非常にも十界はある…。しかしながら、その十界のどれを引き出すかは、目の前の有情に依るのである。ということなのです。
三災七難と申しますが、これもまたそれを引き起こす原因は有情の心の状態にあるのだということ…。これが依正不二の原理であり、非情の紙と木が御本尊様になり得るその秘密もまた同じ道理だと私は感じるものでございます。
浪花恋しぐれ
それでは世間的な道理の上(九界の道理の上)からも非情には十界が存する事、そしてそれは有情の境涯を顕しているものだということを考えていきましょう。
世間には色々な能力をお持ちの方がいらっしゃいます。
絵がとてもうまい方、人形(現代ではフィギュアというのかな?)を作るのが上手い方、文章を作成するのが非常に巧みな方…。
これらは全て紙や絵具、粘土やプラスチック、筆や筆記用具で表現されるものですよね。
それぞれの元の物質は何も心は持たない正真正銘の非情なのです。
ところがですよ、ひとたびそれらが上のような能力を持つ方の手にかかると、人びとに感動を与える絵画になったり、見ている者に恐怖を与える人形になったり、読んだ者が思わず涙をこぼすような文章になったりしてしまうわけですよ。
こうして作られた作品は既に心を持たない毒にも薬にもならない物体ではなくなっているんですよね。
何かしらの性質を敢然と持ち、そして周囲に影響を与えるものへと変化してしまっているわけです。
これこそが非情にも十界が存在するという証明なんです。
ただ残念なことにこれらの作品は作った方の境涯を超えることは無いのですよ。
その人が過去に経験したこと、その人の人生において培ってきた諸々の感情や人間としての厚みなどが端的に作品に反映されてしまうわけですよね。
私くらいの年代の方は覚えているんじゃないでしょうか…。
かなり前の話ですが、岡千秋さんと都はるみさんのデュエットで、「浪花恋しぐれ」というヒット曲がありました。「芸のためなら女房も泣かす。それがどうした文句があるか♪」で始まるあの演歌です…。あの途中に最高にしびれるセリフがあるんですよね…。
「そりゃワイはアホや。酒もあおるし女も泣かす…。
せやかてそれもこれもみんな芸のためや!!!
今に見てみい!!わいは日本一になったるんや!
日本一やで!?わかっているやろお浜。
なんやその辛気臭い顔は!
酒や酒や!!!!酒買うてこい!!!!!!」
っていうあれです。
この曲が流行った昭和50年代後半は私はまだ中学生でしたから、「なんて横暴な御主人なんだろう…。」なんて感じておりました…。(現代でしたら「コンプライアンス」で一発アウトですね…、昭和は良かった…。)
あれから40年…。
「俺もこんなセリフ言いたい…。」
「けど、速攻で回し蹴りを食らうだろうな…。」
なんて私の心は変化しておりますが…、そんなことはどうでもいい…。
肝心なのはこの曲は落語家さんがモデルであり、噺家さんが聞き手の心を打つためには人生の経験をより多く積み、その経験の上からよりリアルに、そして心の機微を上手く表現しなければ名人とは評価されないということに最近になって気づいたことなんですね。
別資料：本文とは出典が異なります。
-- pv_equiv track=rewrite | github.com/NicholasAronow/Dynamic-Pricing-Full-App-2 | Adaptiv/backend/dynamic_pricing_agents/agents/market_analysis.py | _get_historical_seasonal_patterns
-- ===== SOURCE A (Python) =====
-- from typing import Dict, Any, List, Optional
--
-- def _get_historical_seasonal_patterns(seasonal_memories: List[Dict]) -> List[str]:
--     """Extract historical seasonal patterns"""
--     all_patterns = []
--     for memory in seasonal_memories:
--         patterns = memory.get('content', {}).get('patterns', [])
--         all_patterns.extend(patterns)
--
--     # Return unique patterns that appear multiple times
--     from collections import Counter
--     pattern_counts = Counter(all_patterns)
--     return [pattern for pattern, count in pattern_counts.items() if count >= 2]
-- ===== SOURCE B (Python) =====
-- def _get_historical_seasonal_patterns(seasonal_memories):
--     """Extract historical seasonal patterns: a pattern is reported at its first
--     occurrence iff it occurs again later (no counting structures at all)."""
--     flat = [p for memory in seasonal_memories
--               for p in memory.get('content', {}).get('patterns', [])]
--     return [p for i, p in enumerate(flat)
--               if p not in flat[:i] and p in flat[i + 1:]]
-- ===== Notes on version B (the rewrite author's own statement) =====
-- stated objective: alternative
-- what changed: Replaces the Counter count-then-filter with a single slice-based comprehension: each pattern is emitted at its first occurrence iff it reappears in the remaining suffix (p not in flat[:i] and p in flat[i+1:]), so no count dictionary or auxiliary set is built.
import Mathlib
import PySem

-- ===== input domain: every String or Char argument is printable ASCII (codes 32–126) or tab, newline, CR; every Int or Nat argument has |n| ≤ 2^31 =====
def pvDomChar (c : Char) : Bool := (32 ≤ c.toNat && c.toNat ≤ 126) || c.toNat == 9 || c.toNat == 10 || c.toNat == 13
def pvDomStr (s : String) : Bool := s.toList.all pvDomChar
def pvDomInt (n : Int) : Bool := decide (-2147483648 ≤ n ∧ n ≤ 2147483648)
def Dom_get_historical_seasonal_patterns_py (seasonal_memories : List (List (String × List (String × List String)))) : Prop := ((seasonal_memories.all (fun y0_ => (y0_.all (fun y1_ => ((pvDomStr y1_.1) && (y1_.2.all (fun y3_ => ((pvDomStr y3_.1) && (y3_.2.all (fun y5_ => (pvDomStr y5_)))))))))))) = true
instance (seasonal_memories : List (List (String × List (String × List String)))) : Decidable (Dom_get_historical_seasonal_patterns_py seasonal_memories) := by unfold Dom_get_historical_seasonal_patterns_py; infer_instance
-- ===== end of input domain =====

-- B replaces the Counter count-then-filter with a single slice-based comprehension: emit each
-- pattern at its first occurrence iff it reappears later (p not in flat[:i] and p in flat[i+1:]).
-- Alternative decomposition; no count dictionary or auxiliary set is built (B is quadratic).

-- ===== PORT A =====
-- memory.get('content', {}).get('patterns', [])
def pvPatterns (memory : List (String × List (String × List String))) : List String :=
  PySem.Dict.getD (PySem.Dict.mk (PySem.Dict.getD (PySem.Dict.mk memory) "content" [])) "patterns" []

def get_historical_seasonal_patterns_py (seasonal_memories : List (List (String × List (String × List String)))) : List String :=
  let all_patterns := seasonal_memories.foldl (fun acc memory => acc ++ pvPatterns memory) []
  let pattern_counts := PySem.Dict.counter all_patterns
  pattern_counts.items.foldl (fun acc pc => if (2 : Int) ≤ pc.2 then acc ++ [pc.1] else acc) []

-- ===== PORT B =====
def get_historical_seasonal_patterns_py_alt (seasonal_memories : List (List (String × List (String × List String)))) : List String :=
  let flat := seasonal_memories.flatMap (fun memory => pvPatterns memory)
  (PySem.List.enumerate flat).filterMap (fun ip =>
    if ip.2 ∉ PySem.List.slice flat none (some ip.1) ∧
       ip.2 ∈ PySem.List.slice flat (some (ip.1 + 1)) none
    then some ip.2 else none)

-- ===== PRECONDITION & SPEC =====
-- Pre_ excludes association lists that encode no Python dict: within each memory the keys must be
-- distinct, and so must the keys of its "content" entry (the only nested dict A reads); on a
-- duplicate key the first-match lookup order is an artefact of the encoding, not of A.
def Pre_get_historical_seasonal_patterns_py (seasonal_memories : List (List (String × List (String × List String)))) : Prop :=
  ∀ m ∈ seasonal_memories,
    (m.map Prod.fst).Nodup ∧
    (((PySem.Dict.getD (PySem.Dict.mk m) "content" []).map Prod.fst).Nodup)
instance (seasonal_memories : List (List (String × List (String × List String)))) : Decidable (Pre_get_historical_seasonal_patterns_py seasonal_memories) := by unfold Pre_get_historical_seasonal_patterns_py; infer_instance

def pvWitness_get_historical_seasonal_patterns_py : (List (List (String × List (String × List String)))) :=
  [[("content", [("patterns", ["winter slump", "holiday rush"])])],
   [("content", [("patterns", ["winter slump"])]), ("note", [])]]

def Spec_get_historical_seasonal_patterns_py (seasonal_memories : List (List (String × List (String × List String)))) (out : List String) : Prop := out = get_historical_seasonal_patterns_py_alt seasonal_memories
instance (seasonal_memories : List (List (String × List (String × List String)))) (out : List String) : Decidable (Spec_get_historical_seasonal_patterns_py seasonal_memories out) := by unfold Spec_get_historical_seasonal_patterns_py; infer_instance

-- ===== CLAIM (what is proved, stated in full; the proofs are below) =====
def Claim_equal_get_historical_seasonal_patterns_py : Prop := ∀ (seasonal_memories : List (List (String × List (String × List String)))), Dom_get_historical_seasonal_patterns_py seasonal_memories → Pre_get_historical_seasonal_patterns_py seasonal_memories → Spec_get_historical_seasonal_patterns_py seasonal_memories (get_historical_seasonal_patterns_py seasonal_memories)

-- ===== LEMMAS AND PROOFS =====

-- emit p at its first not-yet-emitted occurrence when cond p holds
def pvGo (cond : String → Bool) : List String → PySem.Set String → List String
  | [], _ => []
  | p :: r, em =>
    if cond p && !(PySem.Set.contains em p) then p :: pvGo cond r (PySem.Set.add em p)
    else pvGo cond r em

theorem pvGo_congr (c₁ c₂ : String → Bool) (h : ∀ p, c₁ p = c₂ p) :
    ∀ (xs : List String) (em : PySem.Set String), pvGo c₁ xs em = pvGo c₂ xs em := by
  intro xs
  induction xs with
  | nil => intro em; rfl
  | cons p r ih => intro em; simp only [pvGo, h p]; split <;> simp [ih]

theorem pvGoFilter (cond : String → Bool) :
    ∀ (xs : List String) (s em : PySem.Set String),
      (∀ p, cond p = true → (p ∈ s ↔ p ∈ em)) →
      (PySem.Set.update s xs).filter cond = s.filter cond ++ pvGo cond xs em := by
  intro xs
  induction xs with
  | nil => intro s em _; simp [PySem.Set.update, pvGo]
  | cons x r ih =>
    intro s em h
    rw [PySem.Set.update_cons, pvGo]
    by_cases hc : cond x = true
    · by_cases hem : PySem.Set.contains em x = true
      · have hxem : x ∈ em := (PySem.Set.contains_iff em x).1 hem
        have hxs : x ∈ s := (h x hc).2 hxem
        have hadd : PySem.Set.add s x = s := by
          simp [PySem.Set.add, hxs]
        simp only [hc, hem, Bool.not_true, Bool.and_false, if_neg, Bool.false_eq_true, not_false_iff]
        rw [hadd, ih s em h]
      · have hxem : x ∉ em := fun hm => hem ((PySem.Set.contains_iff em x).2 hm)
        have hxs : x ∉ s := fun hm => hxem ((h x hc).1 hm)
        have hadd : PySem.Set.add s x = s ++ [x] := by
          simp [PySem.Set.add, hxs]
        simp only [hc, hem, Bool.not_false, Bool.and_true, if_pos]
        rw [hadd, ih (s ++ [x]) (PySem.Set.add em x) ?_]
        · rw [List.filter_append, List.filter_cons, hc]
          simp
        · intro p hp
          rw [List.mem_append, List.mem_singleton, PySem.Set.mem_add]
          exact or_congr (h p hp) Iff.rfl
    · have hcf : cond x = false := by revert hc; cases cond x <;> simp
      simp only [hcf, Bool.false_and, if_neg, Bool.false_eq_true, not_false_iff]
      have hfa : (PySem.Set.add s x).filter cond = s.filter cond := by
        simp only [PySem.Set.add]
        split
        · rfl
        · simp [List.filter_append, hcf]
      rw [ih (PySem.Set.add s x) em ?_, hfa]
      intro p hp
      rw [PySem.Set.mem_add]
      have hpx : p ≠ x := fun he => by rw [he, hcf] at hp; exact Bool.false_ne_true hp
      constructor
      · rintro (hm | he)
        · exact (h p hp).1 hm
        · exact absurd he hpx
      · intro hm; exact Or.inl ((h p hp).2 hm)

-- the value of B's comprehension as a structural recursion: scanned prefix + remaining suffix
def pvSel : List String → List String → List String
  | _, [] => []
  | pre, p :: r => if p ∉ pre ∧ p ∈ r then p :: pvSel (pre ++ [p]) r else pvSel (pre ++ [p]) r

theorem pvSel_eq_filterMap (flat : List String) :
    ∀ (xs pre : List String), pre ++ xs = flat →
      (PySem.List.enumerate xs (pre.length : Int)).filterMap (fun ip =>
        if ip.2 ∉ PySem.List.slice flat none (some ip.1) ∧
           ip.2 ∈ PySem.List.slice flat (some (ip.1 + 1)) none
        then some ip.2 else none) = pvSel pre xs := by
  intro xs
  induction xs with
  | nil => intro pre _; simp [PySem.List.enumerate, pvSel]
  | cons p r ih =>
    intro pre hsplit
    rw [PySem.List.enumerate_cons, List.filterMap_cons]
    have h1 : PySem.List.slice flat none (some (pre.length : Int)) = pre := by
      rw [PySem.List.slice_to_natCast, ← hsplit, List.take_left]
    have h2 : PySem.List.slice flat (some ((pre.length : Int) + 1)) none = r := by
      have hc : ((pre.length : Int) + 1) = ((pre.length + 1 : Nat) : Int) := by push_cast; ring
      rw [hc, PySem.List.slice_from_natCast, ← hsplit]
      have he : pre ++ p :: r = (pre ++ [p]) ++ r := by simp
      rw [he]
      have hlen : pre.length + 1 = (pre ++ [p]).length := by simp
      rw [hlen, List.drop_left]
    simp only [h1, h2]
    have hstart : (pre.length : Int) + 1 = (((pre ++ [p]).length : Nat) : Int) := by
      simp
    have hrec := ih (pre ++ [p]) (by simpa using hsplit)
    rw [hstart, hrec, pvSel]
    by_cases hcond : p ∉ pre ∧ p ∈ r
    · rw [if_pos hcond, if_pos hcond]
    · rw [if_neg hcond, if_neg hcond]

theorem pvGo_em_congr (cond : String → Bool) :
    ∀ (xs : List String) (em₁ em₂ : PySem.Set String),
      (∀ q, q ∈ xs → (q ∈ em₁ ↔ q ∈ em₂)) → pvGo cond xs em₁ = pvGo cond xs em₂ := by
  intro xs
  induction xs with
  | nil => intro _ _ _; rfl
  | cons p r ih =>
    intro em₁ em₂ h
    have hpiff := h p (List.mem_cons_self)
    have hcont : PySem.Set.contains em₁ p = PySem.Set.contains em₂ p := by
      have h1 := PySem.Set.contains_iff em₁ p
      have h2 := PySem.Set.contains_iff em₂ p
      by_cases hm : p ∈ em₁
      · rw [h1.2 hm, h2.2 (hpiff.1 hm)]
      · have hm2 : p ∉ em₂ := fun hh => hm (hpiff.2 hh)
        cases hb1 : PySem.Set.contains em₁ p
        · cases hb2 : PySem.Set.contains em₂ p
          · rfl
          · exact absurd (h2.1 hb2) hm2
        · exact absurd (h1.1 hb1) hm
    have hrest : ∀ q, q ∈ r → (q ∈ PySem.Set.add em₁ p ↔ q ∈ PySem.Set.add em₂ p) := by
      intro q hq
      rw [PySem.Set.mem_add, PySem.Set.mem_add]
      exact or_congr (h q (List.mem_cons_of_mem _ hq)) Iff.rfl
    have hrest' : ∀ q, q ∈ r → (q ∈ em₁ ↔ q ∈ em₂) := fun q hq => h q (List.mem_cons_of_mem _ hq)
    rw [pvGo, pvGo, hcont]
    split
    · rw [ih _ _ hrest]
    · rw [ih _ _ hrest']

theorem pvSel_eq_pvGo (flat : List String) :
    ∀ (xs pre : List String) (em : PySem.Set String), pre ++ xs = flat →
      (∀ q, q ∈ pre ↔ q ∈ em) →
      pvSel pre xs = pvGo (fun p => decide (2 ≤ flat.count p)) xs em := by
  intro xs
  induction xs with
  | nil => intro pre em _ _; rfl
  | cons p r ih =>
    intro pre em hsplit hmem
    have hmem' : ∀ q, q ∈ pre ++ [p] ↔ q ∈ PySem.Set.add em p := by
      intro q
      rw [List.mem_append, List.mem_singleton, PySem.Set.mem_add]
      exact or_congr (hmem q) Iff.rfl
    have hrec := ih (pre ++ [p]) (PySem.Set.add em p) (by simpa using hsplit) hmem'
    have hcount : flat.count p = pre.count p + 1 + r.count p := by
      rw [← hsplit, List.count_append, List.count_cons_self]
      ring
    rw [pvSel, pvGo]
    by_cases hp : p ∈ pre
    · have hem : PySem.Set.contains em p = true := (PySem.Set.contains_iff em p).2 ((hmem p).1 hp)
      have hadd : PySem.Set.add em p = em := by
        simp [PySem.Set.add, (PySem.Set.contains_iff em p).1 hem]
      rw [hadd] at hrec
      rw [if_neg (by tauto), hem, hrec]
      simp
    · have hpem : p ∉ em := fun h => hp ((hmem p).2 h)
      have hem : PySem.Set.contains em p = false := by
        revert hpem
        rw [← PySem.Set.contains_iff]
        cases PySem.Set.contains em p <;> simp
      have hpc : pre.count p = 0 := List.count_eq_zero.2 hp
      rw [hem]
      by_cases hr : p ∈ r
      · have hc : (2 ≤ flat.count p) := by
          have := List.count_pos_iff.2 hr
          omega
        rw [if_pos ⟨hp, hr⟩, hrec]
        simp [hc]
      · have hc : ¬ (2 ≤ flat.count p) := by
          have : r.count p = 0 := List.count_eq_zero.2 hr
          omega
        rw [if_neg (by tauto), hrec,
          pvGo_em_congr _ r (PySem.Set.add em p) em (fun q hq => by
            rw [PySem.Set.mem_add]
            exact ⟨fun h => h.elim id (fun he => absurd (he ▸ hq) hr), Or.inl⟩)]
        simp [hc]

-- ===== VERDICT (by name: the statement is the Claim_ definition above) =====
theorem get_historical_seasonal_patterns_py_spec : Claim_equal_get_historical_seasonal_patterns_py := by
  intro sm _ _
  unfold Spec_get_historical_seasonal_patterns_py
  unfold get_historical_seasonal_patterns_py get_historical_seasonal_patterns_py_alt
  rw [PySem.List.foldl_append_eq_flatMap]
  set flat := sm.flatMap (fun memory => pvPatterns memory) with hflat
  simp only [List.nil_append]
  -- A's side: items of the counter, filtered
  have hA : (PySem.Dict.counter flat).items.foldl
      (fun acc pc => if (2 : Int) ≤ pc.2 then acc ++ [pc.1] else acc) []
      = (PySem.Set.ofList flat).filter (fun k => decide ((2:Int) ≤ (flat.count k : Int))) := by
    rw [PySem.List.foldl_append_ite (fun pc => (2:Int) ≤ pc.2) Prod.fst, PySem.Dict.items_counter]
    rw [List.filter_map, List.map_map]
    simp [Function.comp_def]
  have hGoA : (PySem.Set.ofList flat).filter (fun k => decide ((2:Int) ≤ (flat.count k : Int)))
      = pvGo (fun k => decide ((2:Int) ≤ (flat.count k : Int))) flat PySem.Set.empty := by
    have := pvGoFilter (fun k => decide ((2:Int) ≤ (flat.count k : Int))) flat [] []
      (fun p _ => Iff.rfl)
    rw [PySem.Set.update_nil_left] at this
    simpa [PySem.Set.empty] using this
  -- B's side: the comprehension is pvSel [] flat, which is pvGo over the Nat-count condition
  have hB : (PySem.List.enumerate flat).filterMap (fun ip =>
      if ip.2 ∉ PySem.List.slice flat none (some ip.1) ∧
         ip.2 ∈ PySem.List.slice flat (some (ip.1 + 1)) none
      then some ip.2 else none) = pvSel [] flat := by
    have := pvSel_eq_filterMap flat flat [] (by simp)
    simpa [PySem.List.enumerate] using this
  have hSel : pvSel [] flat = pvGo (fun p => decide (2 ≤ flat.count p)) flat PySem.Set.empty :=
    pvSel_eq_pvGo flat flat [] PySem.Set.empty (by simp) (by simp [PySem.Set.empty])
  rw [hA, hGoA, hB, hSel]
  exact pvGo_congr _ _ (fun p => decide_eq_decide.mpr (by omega)) flat PySem.Set.empty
そういった観点からこの曲を再度拝聴してみると、「なるほどな~。」なんて感心してしまうわけですよ。
私の好きな噺家さんに三代目桂三木助さんがいらっしゃいます。バブルの頃に自害されてしまった四代目桂三木助さんのお父さんです。
この方の噺は圓生さんのような人々をググッと引き込むパワーや、志ん生さんのようなドッと笑いを起こすものでは無いのですが、なんだかとてもリアルでして、ついつい話に引き込まれてしまうのですよね。なんだか情景がすぐ目の前に広がっていくようなかんじで…。とくにばくち打ちや渡世人(現代でいえばヤクザ屋さんですかね…。極道と呼んだ方が怒られないかな?)の描写なんてのは秀逸でして…。目の前にそれらの方々がいるようなリアルさなんですね…、ぶるぶるっとくるような…。
それもこれもこの三木助さんは“隼の七”との通り名をいただくようなばくち打ちだったそうなんです…。その経験が見事に生かされているんでしょうね。
とにかく下々の衆生の描写が上手いんですよ…。
アタシも下々の人間ですからね…。
このリアルさがビビッときてしまうんでしょうね…。
ダメダメの亭主とそれを支える奥さんとの話である「芝浜」という有名な噺がありますが、談志さんや圓楽さんの芝浜も良いですが、やっぱりアタシは三木助さんの芝浜がいいなぁ~なんて思うんですよね。
少しばかり疲れた夫婦間のやりとり…。
夜中の仕事をしていないと分からない朝焼けの空の清々しさ。
最後の告白を奥さんがするときの誇張しすぎないギリギリのセリフ回し…。
全ては経験していないと出来ない技なんですよね…。
でもって、それらを知っている人にはググッとくるんですよ…。
これこそが浪花恋しぐれのセリフの真意なんですよね…。
それにようやく最近になって気づいたんですわ…。
オッといけねぇ!御本尊様の話をするつもりが落語の話になってしまった…。
これから仕事なので、今日はこれでおしまい…。